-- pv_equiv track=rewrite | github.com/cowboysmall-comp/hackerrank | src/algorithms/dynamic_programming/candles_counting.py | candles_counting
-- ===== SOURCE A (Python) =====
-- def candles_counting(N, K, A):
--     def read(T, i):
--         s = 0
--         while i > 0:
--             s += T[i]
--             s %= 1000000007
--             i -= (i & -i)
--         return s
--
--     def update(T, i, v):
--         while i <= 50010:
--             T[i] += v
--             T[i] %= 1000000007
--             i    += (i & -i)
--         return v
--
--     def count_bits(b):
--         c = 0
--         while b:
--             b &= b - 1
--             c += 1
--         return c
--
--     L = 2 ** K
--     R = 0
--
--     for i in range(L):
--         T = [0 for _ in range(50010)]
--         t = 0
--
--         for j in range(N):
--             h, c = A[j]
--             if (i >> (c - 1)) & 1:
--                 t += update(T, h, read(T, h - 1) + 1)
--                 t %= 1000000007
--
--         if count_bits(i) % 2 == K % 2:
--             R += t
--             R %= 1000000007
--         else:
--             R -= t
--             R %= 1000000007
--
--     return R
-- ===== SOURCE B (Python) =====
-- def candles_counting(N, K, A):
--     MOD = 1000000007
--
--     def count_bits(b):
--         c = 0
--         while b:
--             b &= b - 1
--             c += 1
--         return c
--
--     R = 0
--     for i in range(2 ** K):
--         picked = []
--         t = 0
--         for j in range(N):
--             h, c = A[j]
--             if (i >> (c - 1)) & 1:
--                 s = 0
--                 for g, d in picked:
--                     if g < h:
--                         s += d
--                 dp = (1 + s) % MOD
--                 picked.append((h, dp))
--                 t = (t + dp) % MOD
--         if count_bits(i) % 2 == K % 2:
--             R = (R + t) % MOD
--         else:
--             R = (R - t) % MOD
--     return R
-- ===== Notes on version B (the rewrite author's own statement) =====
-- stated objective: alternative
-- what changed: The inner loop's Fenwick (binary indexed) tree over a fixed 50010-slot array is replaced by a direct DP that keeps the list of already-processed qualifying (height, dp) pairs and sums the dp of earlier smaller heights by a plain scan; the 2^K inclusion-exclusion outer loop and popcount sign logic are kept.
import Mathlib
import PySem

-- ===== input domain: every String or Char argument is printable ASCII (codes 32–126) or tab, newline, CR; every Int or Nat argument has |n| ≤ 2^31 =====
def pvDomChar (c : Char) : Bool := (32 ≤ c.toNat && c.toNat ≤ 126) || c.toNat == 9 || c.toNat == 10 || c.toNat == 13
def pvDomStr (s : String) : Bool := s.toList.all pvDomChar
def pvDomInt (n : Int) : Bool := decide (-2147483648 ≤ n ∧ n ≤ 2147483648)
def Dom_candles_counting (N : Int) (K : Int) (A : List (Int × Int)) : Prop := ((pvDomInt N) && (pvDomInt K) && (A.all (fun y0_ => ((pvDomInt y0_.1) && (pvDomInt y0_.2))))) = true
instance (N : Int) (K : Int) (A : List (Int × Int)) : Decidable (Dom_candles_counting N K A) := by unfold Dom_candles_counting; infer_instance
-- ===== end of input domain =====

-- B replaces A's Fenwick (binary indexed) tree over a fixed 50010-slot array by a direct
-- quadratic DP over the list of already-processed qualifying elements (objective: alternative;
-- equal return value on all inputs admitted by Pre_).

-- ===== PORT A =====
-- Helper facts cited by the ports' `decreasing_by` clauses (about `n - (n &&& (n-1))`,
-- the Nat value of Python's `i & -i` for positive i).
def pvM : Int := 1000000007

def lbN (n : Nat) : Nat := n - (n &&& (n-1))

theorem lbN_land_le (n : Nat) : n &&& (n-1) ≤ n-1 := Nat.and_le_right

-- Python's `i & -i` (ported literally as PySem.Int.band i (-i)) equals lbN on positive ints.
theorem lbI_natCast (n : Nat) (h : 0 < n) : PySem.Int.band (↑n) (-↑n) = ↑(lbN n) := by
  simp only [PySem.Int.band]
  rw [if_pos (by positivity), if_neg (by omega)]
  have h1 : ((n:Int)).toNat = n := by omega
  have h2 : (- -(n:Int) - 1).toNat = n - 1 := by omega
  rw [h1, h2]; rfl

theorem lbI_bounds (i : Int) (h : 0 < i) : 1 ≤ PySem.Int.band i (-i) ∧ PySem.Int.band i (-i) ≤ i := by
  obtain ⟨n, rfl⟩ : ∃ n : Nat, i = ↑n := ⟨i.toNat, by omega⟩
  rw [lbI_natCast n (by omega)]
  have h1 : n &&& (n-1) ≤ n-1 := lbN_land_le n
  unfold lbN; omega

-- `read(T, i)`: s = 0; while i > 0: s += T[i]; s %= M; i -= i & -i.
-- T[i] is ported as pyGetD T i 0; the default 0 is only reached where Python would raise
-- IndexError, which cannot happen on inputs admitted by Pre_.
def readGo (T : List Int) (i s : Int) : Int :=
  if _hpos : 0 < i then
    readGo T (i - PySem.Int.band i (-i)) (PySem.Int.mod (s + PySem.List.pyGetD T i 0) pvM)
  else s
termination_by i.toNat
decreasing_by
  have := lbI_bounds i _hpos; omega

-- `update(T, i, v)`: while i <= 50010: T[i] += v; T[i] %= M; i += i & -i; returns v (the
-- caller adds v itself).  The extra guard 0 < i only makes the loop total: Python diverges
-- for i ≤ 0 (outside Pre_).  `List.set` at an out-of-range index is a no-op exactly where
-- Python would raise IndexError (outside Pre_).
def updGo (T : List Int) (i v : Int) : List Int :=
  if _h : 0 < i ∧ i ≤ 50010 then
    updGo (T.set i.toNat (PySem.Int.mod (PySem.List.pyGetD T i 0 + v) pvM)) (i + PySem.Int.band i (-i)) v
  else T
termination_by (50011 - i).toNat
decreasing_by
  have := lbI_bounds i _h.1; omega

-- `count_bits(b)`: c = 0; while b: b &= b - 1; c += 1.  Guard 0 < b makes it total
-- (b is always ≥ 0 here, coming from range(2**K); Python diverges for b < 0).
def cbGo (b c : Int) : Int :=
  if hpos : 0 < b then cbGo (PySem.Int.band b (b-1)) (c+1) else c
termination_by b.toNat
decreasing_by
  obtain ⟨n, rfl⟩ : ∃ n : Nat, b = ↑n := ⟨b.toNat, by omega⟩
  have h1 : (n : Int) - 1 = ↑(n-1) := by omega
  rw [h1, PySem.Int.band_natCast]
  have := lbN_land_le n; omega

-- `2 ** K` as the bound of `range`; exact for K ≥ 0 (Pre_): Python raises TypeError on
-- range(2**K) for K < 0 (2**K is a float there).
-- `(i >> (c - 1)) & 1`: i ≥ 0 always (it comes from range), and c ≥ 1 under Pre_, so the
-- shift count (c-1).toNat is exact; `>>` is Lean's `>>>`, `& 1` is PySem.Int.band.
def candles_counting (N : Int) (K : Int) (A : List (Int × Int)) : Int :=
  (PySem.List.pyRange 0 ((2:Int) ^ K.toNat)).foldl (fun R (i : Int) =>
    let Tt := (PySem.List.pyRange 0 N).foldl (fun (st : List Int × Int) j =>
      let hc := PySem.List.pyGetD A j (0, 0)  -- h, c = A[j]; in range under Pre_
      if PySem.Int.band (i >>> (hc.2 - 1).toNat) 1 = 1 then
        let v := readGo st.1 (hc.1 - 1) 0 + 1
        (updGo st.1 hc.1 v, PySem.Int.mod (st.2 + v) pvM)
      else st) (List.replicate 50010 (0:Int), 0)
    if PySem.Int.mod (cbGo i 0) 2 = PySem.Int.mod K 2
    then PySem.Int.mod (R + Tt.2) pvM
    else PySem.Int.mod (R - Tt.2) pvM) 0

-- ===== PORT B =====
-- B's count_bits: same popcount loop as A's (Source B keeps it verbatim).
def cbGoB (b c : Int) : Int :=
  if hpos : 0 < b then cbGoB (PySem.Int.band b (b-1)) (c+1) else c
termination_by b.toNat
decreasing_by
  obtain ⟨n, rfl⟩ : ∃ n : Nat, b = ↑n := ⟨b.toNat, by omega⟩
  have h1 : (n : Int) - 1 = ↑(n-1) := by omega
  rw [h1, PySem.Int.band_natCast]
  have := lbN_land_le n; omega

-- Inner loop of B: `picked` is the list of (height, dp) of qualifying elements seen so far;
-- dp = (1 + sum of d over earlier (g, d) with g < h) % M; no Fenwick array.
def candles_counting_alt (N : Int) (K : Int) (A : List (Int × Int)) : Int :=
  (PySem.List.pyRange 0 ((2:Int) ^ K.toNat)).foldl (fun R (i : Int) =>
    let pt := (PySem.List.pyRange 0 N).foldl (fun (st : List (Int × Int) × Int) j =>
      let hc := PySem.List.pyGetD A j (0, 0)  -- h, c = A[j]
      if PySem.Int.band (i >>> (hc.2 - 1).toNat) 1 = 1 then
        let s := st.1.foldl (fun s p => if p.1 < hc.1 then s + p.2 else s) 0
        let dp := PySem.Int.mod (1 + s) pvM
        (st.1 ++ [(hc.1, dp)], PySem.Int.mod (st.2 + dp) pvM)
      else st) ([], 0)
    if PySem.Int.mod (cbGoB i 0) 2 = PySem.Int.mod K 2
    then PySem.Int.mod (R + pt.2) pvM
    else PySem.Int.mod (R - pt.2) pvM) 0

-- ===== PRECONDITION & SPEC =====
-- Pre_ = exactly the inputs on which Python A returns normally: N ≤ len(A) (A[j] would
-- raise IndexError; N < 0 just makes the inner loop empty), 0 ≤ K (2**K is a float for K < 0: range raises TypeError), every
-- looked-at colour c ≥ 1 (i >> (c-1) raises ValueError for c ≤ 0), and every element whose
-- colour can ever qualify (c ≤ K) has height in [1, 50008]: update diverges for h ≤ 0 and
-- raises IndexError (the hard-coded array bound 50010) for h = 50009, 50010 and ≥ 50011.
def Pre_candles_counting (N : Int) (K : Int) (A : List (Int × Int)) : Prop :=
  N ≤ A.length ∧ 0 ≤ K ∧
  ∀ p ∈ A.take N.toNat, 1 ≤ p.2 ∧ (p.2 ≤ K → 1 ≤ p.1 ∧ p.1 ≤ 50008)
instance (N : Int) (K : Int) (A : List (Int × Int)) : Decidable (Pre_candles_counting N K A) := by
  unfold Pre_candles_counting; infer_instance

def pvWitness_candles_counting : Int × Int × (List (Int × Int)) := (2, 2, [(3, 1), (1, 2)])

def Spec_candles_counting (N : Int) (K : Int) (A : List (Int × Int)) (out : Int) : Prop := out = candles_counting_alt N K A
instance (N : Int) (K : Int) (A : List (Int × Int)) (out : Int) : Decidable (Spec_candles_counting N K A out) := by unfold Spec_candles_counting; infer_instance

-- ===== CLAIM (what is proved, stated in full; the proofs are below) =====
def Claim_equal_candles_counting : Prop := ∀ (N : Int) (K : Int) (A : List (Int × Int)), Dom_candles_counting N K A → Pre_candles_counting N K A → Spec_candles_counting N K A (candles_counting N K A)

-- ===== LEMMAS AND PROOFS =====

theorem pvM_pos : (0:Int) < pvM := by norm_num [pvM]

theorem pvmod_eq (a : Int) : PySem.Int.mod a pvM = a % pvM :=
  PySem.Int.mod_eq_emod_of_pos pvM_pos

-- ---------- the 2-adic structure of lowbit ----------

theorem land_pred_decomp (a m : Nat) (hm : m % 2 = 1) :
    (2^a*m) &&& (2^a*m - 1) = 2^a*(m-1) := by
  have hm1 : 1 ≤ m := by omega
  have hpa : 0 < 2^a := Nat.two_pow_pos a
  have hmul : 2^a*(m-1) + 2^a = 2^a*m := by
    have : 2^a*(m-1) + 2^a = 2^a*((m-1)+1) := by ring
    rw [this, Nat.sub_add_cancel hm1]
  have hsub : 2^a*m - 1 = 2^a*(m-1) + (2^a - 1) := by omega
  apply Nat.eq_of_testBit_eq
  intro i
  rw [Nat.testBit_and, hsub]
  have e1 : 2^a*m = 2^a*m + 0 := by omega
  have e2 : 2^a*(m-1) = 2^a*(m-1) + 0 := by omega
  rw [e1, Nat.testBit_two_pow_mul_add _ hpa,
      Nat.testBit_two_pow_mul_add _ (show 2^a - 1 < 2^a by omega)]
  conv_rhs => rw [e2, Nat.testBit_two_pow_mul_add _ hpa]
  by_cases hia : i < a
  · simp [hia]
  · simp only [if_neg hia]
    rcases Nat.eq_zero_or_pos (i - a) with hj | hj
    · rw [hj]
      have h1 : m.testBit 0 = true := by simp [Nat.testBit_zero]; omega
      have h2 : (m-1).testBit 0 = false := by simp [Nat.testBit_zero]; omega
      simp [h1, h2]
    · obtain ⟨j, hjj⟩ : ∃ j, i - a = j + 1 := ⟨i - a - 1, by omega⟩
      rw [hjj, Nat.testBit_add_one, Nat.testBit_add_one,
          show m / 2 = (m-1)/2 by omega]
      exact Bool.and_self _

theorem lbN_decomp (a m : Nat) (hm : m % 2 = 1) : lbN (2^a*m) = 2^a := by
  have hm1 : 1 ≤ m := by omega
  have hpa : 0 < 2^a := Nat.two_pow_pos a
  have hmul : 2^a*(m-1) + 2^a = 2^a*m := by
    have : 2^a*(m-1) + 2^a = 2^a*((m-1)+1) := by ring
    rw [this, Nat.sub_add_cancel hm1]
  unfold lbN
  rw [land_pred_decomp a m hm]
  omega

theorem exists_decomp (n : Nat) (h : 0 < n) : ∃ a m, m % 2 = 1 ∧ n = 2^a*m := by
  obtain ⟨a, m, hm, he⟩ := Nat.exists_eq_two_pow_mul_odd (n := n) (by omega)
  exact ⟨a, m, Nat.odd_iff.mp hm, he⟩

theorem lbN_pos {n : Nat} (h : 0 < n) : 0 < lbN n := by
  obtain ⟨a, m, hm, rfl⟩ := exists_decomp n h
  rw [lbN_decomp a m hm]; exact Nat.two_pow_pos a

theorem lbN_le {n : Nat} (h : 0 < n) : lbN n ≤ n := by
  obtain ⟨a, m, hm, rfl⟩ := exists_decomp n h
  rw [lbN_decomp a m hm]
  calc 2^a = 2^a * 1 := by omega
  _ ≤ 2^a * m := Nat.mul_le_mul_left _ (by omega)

_What the task asks_
Nothing but the lines above from the one containing "-- what changed: The" through the one containing "def pvDomInt (n" should appear in the answer, each repeated exactly.

_The answer_
-- what changed: The inner loop's Fenwick (binary indexed) tree over a fixed 50010-slot array is replaced by a direct DP that keeps the list of already-processed qualifying (height, dp) pairs and sums the dp of earlier smaller heights by a plain scan; the 2^K inclusion-exclusion outer loop and popcount sign logic are kept.
import Mathlib
import PySem

-- ===== input domain: every String or Char argument is printable ASCII (codes 32–126) or tab, newline, CR; every Int or Nat argument has |n| ≤ 2^31 =====
def pvDomChar (c : Char) : Bool := (32 ≤ c.toNat && c.toNat ≤ 126) || c.toNat == 9 || c.toNat == 10 || c.toNat == 13
def pvDomStr (s : String) : Bool := s.toList.all pvDomChar
def pvDomInt (n : Int) : Bool := decide (-2147483648 ≤ n ∧ n ≤ 2147483648)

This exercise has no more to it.